(Working data begins)

-- pv_equiv track=rewrite | github.com/AdityaD16/Quantum-Circuit-Simulator-DMRG | src/simulation.py | partition_into_k_parts
-- ===== SOURCE A (Python) =====
-- def partition_into_k_parts(lst, k):
--     """
--     Utility to partition a list into k roughly equal-sized sublists.
--
--     Args:
--         lst (list): The list to partition.
--         k (int): The number of partitions.
--
--     Returns:
--         list: A list of k sublists.
--     """
--     avg = len(lst) // k
--     remainder = len(lst) % k
--     result = []
--     start = 0
--     for i in range(k):
--         end = start + avg + (1 if i < remainder else 0)
--         result.append(lst[start:end])
--         start = end
--     return result
-- ===== SOURCE B (Python) =====
-- def partition_into_k_parts(lst, k):
--     n = len(lst)
--     avg, rem = divmod(n, k)
--     cut = rem * (avg + 1)
--     parts = [[] for _ in range(k)]
--     for j, x in enumerate(lst):
--         p = j // (avg + 1) if j < cut else rem + (j - cut) // avg
--         parts[p].append(x)
--     return parts
-- ===== Notes on version B (the rewrite author's own statement) =====
-- stated objective: alternative
-- what changed: Instead of slicing out k contiguous parts with a running start, B pre-allocates k empty buckets and makes a single pass over the elements, computing each element's bucket index in closed form (j//(avg+1) for the first rem*(avg+1) positions, else rem+(j-cut)//avg) and appending it there.
-- outside the precondition, e.g. on partition_into_k_parts([1], 0): A raises ZeroDivisionError, B raises ZeroDivisionError; on partition_into_k_parts([1], -1): A returns [], B raises IndexError
import Mathlib
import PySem

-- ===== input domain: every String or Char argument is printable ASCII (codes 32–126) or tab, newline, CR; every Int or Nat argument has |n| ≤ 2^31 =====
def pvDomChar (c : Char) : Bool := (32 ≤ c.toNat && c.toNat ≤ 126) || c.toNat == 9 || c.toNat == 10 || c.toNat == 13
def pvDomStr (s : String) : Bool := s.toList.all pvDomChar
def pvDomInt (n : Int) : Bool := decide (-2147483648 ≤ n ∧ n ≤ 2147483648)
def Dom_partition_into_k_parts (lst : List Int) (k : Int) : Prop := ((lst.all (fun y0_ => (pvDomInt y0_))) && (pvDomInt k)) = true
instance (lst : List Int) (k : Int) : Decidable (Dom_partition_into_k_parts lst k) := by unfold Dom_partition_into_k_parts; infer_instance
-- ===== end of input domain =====

-- B distributes the elements one by one into k pre-allocated buckets via a closed-form
-- bucket index per element, instead of A's slice-per-part loop with a running start;
-- objective: alternative. Pre_ restricts to k ≥ 1 (A raises ZeroDivisionError at k = 0;
-- negative k is outside the natural domain of a partition count).

-- ===== PORT A =====
def partition_into_k_parts (lst : List Int) (k : Int) : List (List Int) :=
  let avg := PySem.Int.floordiv (lst.length : Int) k
  let rem := PySem.Int.mod (lst.length : Int) k
  ((PySem.List.pyRange 0 k 1).foldl
    (fun (st : List (List Int) × Int) i =>
      let e := st.2 + avg + (if i < rem then 1 else 0)
      (st.1 ++ [PySem.List.slice lst (some st.2) (some e)], e))
    ([], 0)).1

-- ===== PORT B =====
-- parts[p].append(x) is List.modify at p.toNat: for k ≥ 1 the computed bucket index p is
-- always ≥ 0 and < k, so toNat-indexing here is exact on the inputs admitted by Pre_.
def partition_into_k_parts_alt (lst : List Int) (k : Int) : List (List Int) :=
  let avg := PySem.Int.floordiv (lst.length : Int) k
  let rem := PySem.Int.mod (lst.length : Int) k
  let cut := rem * (avg + 1)
  let parts := (PySem.List.pyRange 0 k 1).map (fun _ => ([] : List Int))
  (PySem.List.enumerate lst 0).foldl
    (fun parts jx =>
      let p : Int := if jx.1 < cut then PySem.Int.floordiv jx.1 (avg + 1)
                     else rem + PySem.Int.floordiv (jx.1 - cut) avg
      parts.modify p.toNat (fun part => part ++ [jx.2]))
    parts

-- ===== PRECONDITION & SPEC =====
-- Pre_ admits exactly k ≥ 1: at k = 0 Python A raises ZeroDivisionError; for k < 0 (not a
-- meaningful partition count) A happens to return [] via an empty range while B raises.
def Pre_partition_into_k_parts (lst : List Int) (k : Int) : Prop := 1 ≤ k
instance (lst : List Int) (k : Int) : Decidable (Pre_partition_into_k_parts lst k) := by unfold Pre_partition_into_k_parts; infer_instance
def pvWitness_partition_into_k_parts : List Int × Int := ([1, 2, 3, 4, 5], 2)

def Spec_partition_into_k_parts (lst : List Int) (k : Int) (out : List (List Int)) : Prop := out = partition_into_k_parts_alt lst k
instance (lst : List Int) (k : Int) (out : List (List Int)) : Decidable (Spec_partition_into_k_parts lst k out) := by unfold Spec_partition_into_k_parts; infer_instance

-- ===== CLAIM (what is proved, stated in full; the proofs are below) =====
def Claim_equal_partition_into_k_parts : Prop := ∀ (lst : List Int) (k : Int), Dom_partition_into_k_parts lst k → Pre_partition_into_k_parts lst k → Spec_partition_into_k_parts lst k (partition_into_k_parts lst k)

-- ===== LEMMAS AND PROOFS =====

-- Closed-form boundary of part i: the first i parts hold i*avg + min i rem elements.
def pvS (avg rem i : Nat) : Nat := i * avg + min i rem

-- Common normal form: part i is the slice [pvS i, pvS (i+1)) of lst.
def pvF (lst : List Int) (avg rem K : Nat) : List (List Int) :=
  (List.range K).map (fun i => (lst.drop (pvS avg rem i)).take (pvS avg rem (i+1) - pvS avg rem i))

-- Bucket index of element j, as B computes it (Nat form).
def pvP (avg rem j : Nat) : Nat :=
  if j < rem * (avg + 1) then j / (avg + 1) else rem + (j - rem * (avg + 1)) / avg

lemma pvS_le (avg rem : Nat) {i j : Nat} (h : i ≤ j) : pvS avg rem i ≤ pvS avg rem j :=
  Nat.add_le_add (Nat.mul_le_mul_right _ h) (min_le_min h le_rfl)

lemma pvS_top (avg rem K : Nat) (hrem : rem < K) (hN : avg * K + rem = N) :
    pvS avg rem K = N := by
  unfold pvS
  rw [min_eq_right (le_of_lt hrem), Nat.mul_comm]
  exact hN

-- The bucket of element j < N is exactly the part whose slice contains position j.
lemma pvP_spec (avg rem K N j : Nat) (hrem : rem < K) (hN : avg * K + rem = N) (hj : j < N) :
    pvP avg rem j < K ∧ pvS avg rem (pvP avg rem j) ≤ j ∧ j < pvS avg rem (pvP avg rem j + 1) := by
  unfold pvP pvS
  by_cases hc : j < rem * (avg + 1)
  · rw [if_pos hc]
    set q := j / (avg + 1) with hq
    have hdm : (avg + 1) * q + j % (avg + 1) = j := Nat.div_add_mod j (avg + 1)
    have hmod : j % (avg + 1) < avg + 1 := Nat.mod_lt _ (Nat.succ_pos _)
    have hqrem : q < rem := by
      rw [hq]
      exact (Nat.div_lt_iff_lt_mul (Nat.succ_pos avg)).mpr (by omega)
    rw [min_eq_left (le_of_lt hqrem), min_eq_left hqrem]
    obtain ⟨X, hX⟩ : ∃ t, t = (avg + 1) * q := ⟨_, rfl⟩
    have e1 : q * avg + q = X := by rw [hX]; ring
    have e2 : (q + 1) * avg + (q + 1) = X + avg + 1 := by rw [hX]; ring
    omega
  · rw [if_neg hc]
    have hc' : rem * (avg + 1) ≤ j := Nat.le_of_not_lt hc
    have havg : 0 < avg := by
      by_contra hcon
      have h0 : avg = 0 := by omega
      subst h0
      simp only [Nat.zero_mul, Nat.zero_add] at hN
      omega
    set q := (j - rem * (avg + 1)) / avg with hq
    have hdm : avg * q + (j - rem * (avg + 1)) % avg = j - rem * (avg + 1) :=
      Nat.div_add_mod _ avg
    have hmod : (j - rem * (avg + 1)) % avg < avg := Nat.mod_lt _ havg
    have e1 : rem * (avg + 1) = rem * avg + rem := by ring
    have e2 : avg * K = K * avg := Nat.mul_comm _ _
    have hqK : rem + q < K := by
      by_contra hcon
      have h1 : K - rem ≤ q := by omega
      have h2 : (K - rem) * avg ≤ q * avg := Nat.mul_le_mul_right _ h1
      have h3 : (K - rem) * avg = K * avg - rem * avg := Nat.sub_mul _ _ _
      have h4 : q * avg = avg * q := Nat.mul_comm _ _
      have h5 : rem * avg ≤ K * avg := Nat.mul_le_mul_right _ (le_of_lt hrem)
      omega
    rw [min_eq_right (Nat.le_add_right rem q),
      min_eq_right ((Nat.le_add_right rem q).trans (Nat.le_succ _))]
    have g2 : (rem + q) * avg = rem * avg + avg * q := by ring
    have g3 : (rem + q + 1) * avg = rem * avg + avg * q + avg := by ring
    omega

-- A's loop invariant (running start = closed-form boundary), unchanged from the slice view.
lemma partition_foldl_invariant (lst : List Int) (avg rem : Int) (hrem : 0 ≤ rem) (n : Nat) :
    ((PySem.List.pyRange 0 (n : Int) 1).foldl
      (fun (st : List (List Int) × Int) i =>
        let e := st.2 + avg + (if i < rem then 1 else 0)
        (st.1 ++ [PySem.List.slice lst (some st.2) (some e)], e))
      ([], 0))
    = ((PySem.List.pyRange 0 (n : Int) 1).map (fun i =>
        PySem.List.slice lst (some (i * avg + min i rem)) (some ((i + 1) * avg + min (i + 1) rem))),
       (n : Int) * avg + min (n : Int) rem) := by
  induction n with
  | zero => simp [PySem.List.pyRange_one_eq_nil]; omega
  | succ m ih =>
    have hcast : ((m + 1 : Nat) : Int) = (m : Int) + 1 := by push_cast; ring
    rw [hcast, PySem.List.pyRange_one_succ_right (by positivity)]
    rw [List.foldl_append, List.map_append, ih]
    simp only [List.foldl_cons, List.foldl_nil, List.map_cons, List.map_nil]
    have h1 : (m : Int) * avg + min (m : Int) rem + avg + (if (m : Int) < rem then 1 else 0)
        = ((m : Int) + 1) * avg + min ((m : Int) + 1) rem := by
      have hm : ((m : Int) + 1) * avg = (m : Int) * avg + avg := by ring
      rw [hm]; split_ifs with h <;> omega
    rw [h1]

-- A equals the common normal form.
lemma A_eq_pvF (lst : List Int) (K : Nat) :
    partition_into_k_parts lst (K : Int) = pvF lst (lst.length / K) (lst.length % K) K := by
  unfold partition_into_k_parts pvF
  simp only [PySem.Int.floordiv_natCast, PySem.Int.mod_natCast]
  rw [partition_foldl_invariant lst _ _ (by positivity) K]
  rw [PySem.List.pyRange_one, List.map_map]
  simp only [Int.sub_zero, Int.toNat_natCast]
  refine List.map_congr_left (fun i _ => ?_)
  simp only [Function.comp_apply, Int.zero_add]
  have c1 : (i : Int) * ((lst.length / K : Nat) : Int) + min (i : Int) ((lst.length % K : Nat) : Int)
      = ((pvS (lst.length / K) (lst.length % K) i : Nat) : Int) := by
    unfold pvS; push_cast; ring_nf
  have c2 : ((i : Int) + 1) * ((lst.length / K : Nat) : Int) + min ((i : Int) + 1) ((lst.length % K : Nat) : Int)
      = ((pvS (lst.length / K) (lst.length % K) (i + 1) : Nat) : Int) := by
    unfold pvS; push_cast; ring_nf
  rw [c1, c2, PySem.List.slice_natCast]

-- B's fold invariant: after the first m elements, bucket i holds positions [pvS i, min m (pvS (i+1))).
lemma pvFold (lst : List Int) (avg rem K : Nat)
    (step : List (List Int) → Int × Int → List (List Int))
    (hstep : ∀ parts (j : Nat) (x : Int),
      step parts ((j : Int), x) = parts.modify (pvP avg rem j) (fun part => part ++ [x]))
    (hrem : rem < K) (hN : avg * K + rem = lst.length)
    (m : Nat) (hm : m ≤ lst.length) :
    (PySem.List.enumerate (lst.take m) 0).foldl step
        ((List.range K).map (fun _ => ([] : List Int)))
    = (List.range K).map
        (fun i => (lst.drop (pvS avg rem i)).take (min m (pvS avg rem (i+1)) - pvS avg rem i)) := by
  induction m with
  | zero => simp
  | succ m ih =>
    have hlt : m < lst.length := by omega
    rw [List.take_add_one, List.getElem?_eq_getElem hlt]
    rw [PySem.List.enumerate_append, List.foldl_append, ih (by omega)]
    simp only [Option.toList_some, PySem.List.enumerate_cons, PySem.List.enumerate_nil,
      List.length_take, List.foldl_cons, List.foldl_nil]
    have hstart : (0 : Int) + (min m lst.length : Nat) = (m : Int) := by
      rw [min_eq_left (le_of_lt hlt)]; ring
    rw [hstart, hstep]
    obtain ⟨hpK, hp1, hp2⟩ := pvP_spec avg rem K lst.length m hrem hN hlt
    set p := pvP avg rem m with hp
    refine List.ext_getElem (by simp) (fun i hi1 hi2 => ?_)
    have hiK : i < K := by simpa using hi2
    rw [List.getElem_modify]
    simp only [List.getElem_map, List.getElem_range]
    by_cases hip : p = i
    · subst hip
      rw [if_pos rfl]
      rw [min_eq_left (le_of_lt hp2), min_eq_left hp2]
      have e : m + 1 - pvS avg rem p = (m - pvS avg rem p) + 1 := by omega
      rw [e, List.take_add_one, List.getElem?_drop]
      have e2 : pvS avg rem p + (m - pvS avg rem p) = m := by omega
      rw [e2, List.getElem?_eq_getElem hlt]
      simp
    · rw [if_neg hip]
      have : min m (pvS avg rem (i+1)) - pvS avg rem i
           = min (m+1) (pvS avg rem (i+1)) - pvS avg rem i := by
        rcases Nat.lt_or_ge i p with hlt' | hge
        · have h1 : pvS avg rem (i+1) ≤ pvS avg rem p := pvS_le avg rem hlt'
          omega
        · have hgt : p < i := by omega
          have h2 : pvS avg rem (p+1) ≤ pvS avg rem i := pvS_le avg rem hgt
          omega
      rw [this]

-- B equals the common normal form.
lemma B_eq_pvF (lst : List Int) (K : Nat) (hK : 0 < K) :
    partition_into_k_parts_alt lst (K : Int) = pvF lst (lst.length / K) (lst.length % K) K := by
  unfold partition_into_k_parts_alt
  simp only [PySem.Int.floordiv_natCast, PySem.Int.mod_natCast]
  set avg := lst.length / K with havg
  set rem := lst.length % K with hrem'
  have hrem : rem < K := Nat.mod_lt _ hK
  have hN : avg * K + rem = lst.length := by
    rw [havg, hrem', Nat.mul_comm]; exact Nat.div_add_mod _ _
  have hinit : (PySem.List.pyRange 0 (K : Int) 1).map (fun _ => ([] : List Int))
      = (List.range K).map (fun _ => ([] : List Int)) := by
    rw [PySem.List.pyRange_one]
    simp [List.map_map, Function.comp_def]
  rw [hinit]
  have hen : PySem.List.enumerate lst 0 = PySem.List.enumerate (lst.take lst.length) 0 := by
    rw [List.take_length]
  rw [hen]
  refine Eq.trans (pvFold lst avg rem K _ ?_ hrem hN lst.length le_rfl) ?_
  case refine_2 =>
    unfold pvF
    refine List.map_congr_left (fun i hi => ?_)
    have hiK : i < K := List.mem_range.mp hi
    have : pvS avg rem (i+1) ≤ lst.length := by
      rw [← pvS_top avg rem K hrem hN]
      exact pvS_le avg rem hiK
    rw [min_eq_right this]
  case refine_1 =>
    -- the step function computes the Nat bucket index
    intro parts j x
    dsimp only
    congr 1
    rw [show (rem : Int) * ((avg : Int) + 1) = ((rem * (avg + 1) : Nat) : Int) by push_cast; ring]
    rw [show ((avg : Int) + 1) = ((avg + 1 : Nat) : Int) by push_cast; ring]
    unfold pvP
    by_cases hj : j < rem * (avg + 1)
    · rw [if_pos (by exact_mod_cast hj), if_pos hj, PySem.Int.floordiv_natCast, Int.toNat_natCast]
    · have hj' : rem * (avg + 1) ≤ j := Nat.le_of_not_lt hj
      rw [if_neg (by exact_mod_cast hj), if_neg hj]
      rw [show (j : Int) - ((rem * (avg + 1) : Nat) : Int) = ((j - rem * (avg + 1) : Nat) : Int) by
        push_cast [hj']; ring]
      rw [PySem.Int.floordiv_natCast, ← Nat.cast_add, Int.toNat_natCast]

-- ===== VERDICT (by name: the statement is the Claim_ definition above) =====
theorem partition_into_k_parts_spec : Claim_equal_partition_into_k_parts := by
  intro lst k _ hk
  unfold Pre_partition_into_k_parts at hk
  unfold Spec_partition_into_k_parts
  obtain ⟨K, rfl⟩ : ∃ K : Nat, k = (K : Int) := ⟨k.toNat, by omega⟩
  have hKpos : 0 < K := by exact_mod_cast hk
  rw [A_eq_pvF, B_eq_pvF lst K hKpos]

(Working data ends)

Look through the data above and return exactly the lines from the one that contains "have havg : 0 < avg := by" to the one that contains "have h1 : K - rem ≤ q := by omega", inclusive, with nothing else.

*Reply to the exercise*
    have havg : 0 < avg := by
      by_contra hcon
      have h0 : avg = 0 := by omega
      subst h0
      simp only [Nat.zero_mul, Nat.zero_add] at hN
      omega
    set q := (j - rem * (avg + 1)) / avg with hq
    have hdm : avg * q + (j - rem * (avg + 1)) % avg = j - rem * (avg + 1) :=
      Nat.div_add_mod _ avg
    have hmod : (j - rem * (avg + 1)) % avg < avg := Nat.mod_lt _ havg
    have e1 : rem * (avg + 1) = rem * avg + rem := by ring
    have e2 : avg * K = K * avg := Nat.mul_comm _ _
    have hqK : rem + q < K := by
      by_contra hcon
      have h1 : K - rem ≤ q := by omega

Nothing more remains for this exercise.